The Origins of the Ambivalent Acceptance of Divorce
Andrew J. Cherlin discusses divorce and non-marital childbearing in this article. He began by giving a response to Margaret Usdansky’s sociological study on depictions of single-parent families in the 1990‘s. Non-marital child birth has remained less accepted in society over time and is still looked down upon.
Divorce is the legal way to dismiss a marriage. When colonist first came to the New World they descended from both the Catholic Church and the Church of England. The Catholic Church did not allow divorce but did allow annulment if a marriage was conducted illegally. The Church of England was established by Henry VIII when he was denied annulment by Pope Clement. Divorce remained illegal in Europe until 1857. The colonist followed the thoughts and writings of Martin Luther who wrote that divorce should only be allowed under two conditions: desertion or adultery.
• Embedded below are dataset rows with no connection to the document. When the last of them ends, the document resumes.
-- pv_equiv track=rewrite | github.com/xxxxxthhh/voicetyper | src/pause_segmenter.py | _snap_pos_to_token
-- ===== SOURCE A (Python) =====
-- def _snap_pos_to_token(
--     src_content: list[tuple[int, str]],
--     token: str,
--     center: int,
--     min_pos: int,
--     max_pos: int,
-- ) -> int | None:
--     if min_pos > max_pos:
--         return None
--     center = max(min_pos, min(center, max_pos))
--     left = max(min_pos, center - 20)
--     right = min(max_pos, center + 20)
--
--     best_pos = None
--     best_dist = None
--     for pos in range(left, right + 1):
--         if src_content[pos][1] != token:
--             continue
--         dist = abs(pos - center)
--         if best_dist is None or dist < best_dist:
--             best_dist = dist
--             best_pos = pos
--     return best_pos
-- ===== SOURCE B (Python) =====
-- def _snap_pos_to_token(
--     src_content,
--     token,
--     center,
--     min_pos,
--     max_pos,
-- ):
--     if min_pos > max_pos:
--         return None
--     center = max(min_pos, min(center, max_pos))
--     left = max(min_pos, center - 20)
--     right = min(max_pos, center + 20)
--
--     # outward from the center: distance 0, then 1, ..., 20; left side first
--     candidates = [center]
--     for d in range(1, 21):
--         candidates.append(center - d)
--         candidates.append(center + d)
--     for pos in candidates:
--         if left <= pos <= right and src_content[pos][1] == token:
--             return pos
--     return None
-- ===== Notes on version B (the rewrite author's own statement) =====
-- stated objective: alternative
-- what changed: Replaces the left-to-right best_pos/best_dist scan of the window with an outward-from-center search (distance 0,1,...,20, left candidate before right) returning the first in-window match, which preserves the smaller-index tie-break.
import Mathlib
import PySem

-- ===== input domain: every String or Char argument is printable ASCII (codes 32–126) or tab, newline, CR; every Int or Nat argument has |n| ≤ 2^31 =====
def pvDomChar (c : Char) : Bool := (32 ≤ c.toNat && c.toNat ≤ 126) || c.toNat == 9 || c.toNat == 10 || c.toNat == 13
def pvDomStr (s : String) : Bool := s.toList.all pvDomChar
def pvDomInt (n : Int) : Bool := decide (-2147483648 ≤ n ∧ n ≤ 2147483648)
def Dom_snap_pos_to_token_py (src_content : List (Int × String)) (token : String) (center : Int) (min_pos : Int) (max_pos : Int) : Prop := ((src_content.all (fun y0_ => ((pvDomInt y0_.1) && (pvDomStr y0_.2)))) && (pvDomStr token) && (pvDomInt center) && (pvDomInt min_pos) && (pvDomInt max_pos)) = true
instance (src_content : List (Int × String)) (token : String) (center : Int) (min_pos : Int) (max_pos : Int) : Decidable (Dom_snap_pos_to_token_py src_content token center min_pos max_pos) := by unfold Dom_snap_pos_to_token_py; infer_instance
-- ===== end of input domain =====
Overtime divorce laws kept becoming more and more relaxed despite the efforts of President Roosevelt insisting that these laws had to be tightened, due to the fact that not many states took action. Divorce overtime has become more and more common and has become more socially acceptable. Americans views on family life even began to change overtime and divorce was becoming the most popular decision if you faced any relationship trouble. In Athwal 2
the 1970s only one in twenty couples were getting divorced and today almost one in every four couples get divorced. Divorce should be controlled to some extent because overtime marriage is going to lose significance. Non-marital childbearing used to be substandard to say the least. The colonies as well as England considered children born outside of marriage to be “illegitimate”. These children barley had any legal rights. Children in the 1800’s were mainly valued for there labor. Men were in control of both their wives and their children. If a marriage was ever annulled the...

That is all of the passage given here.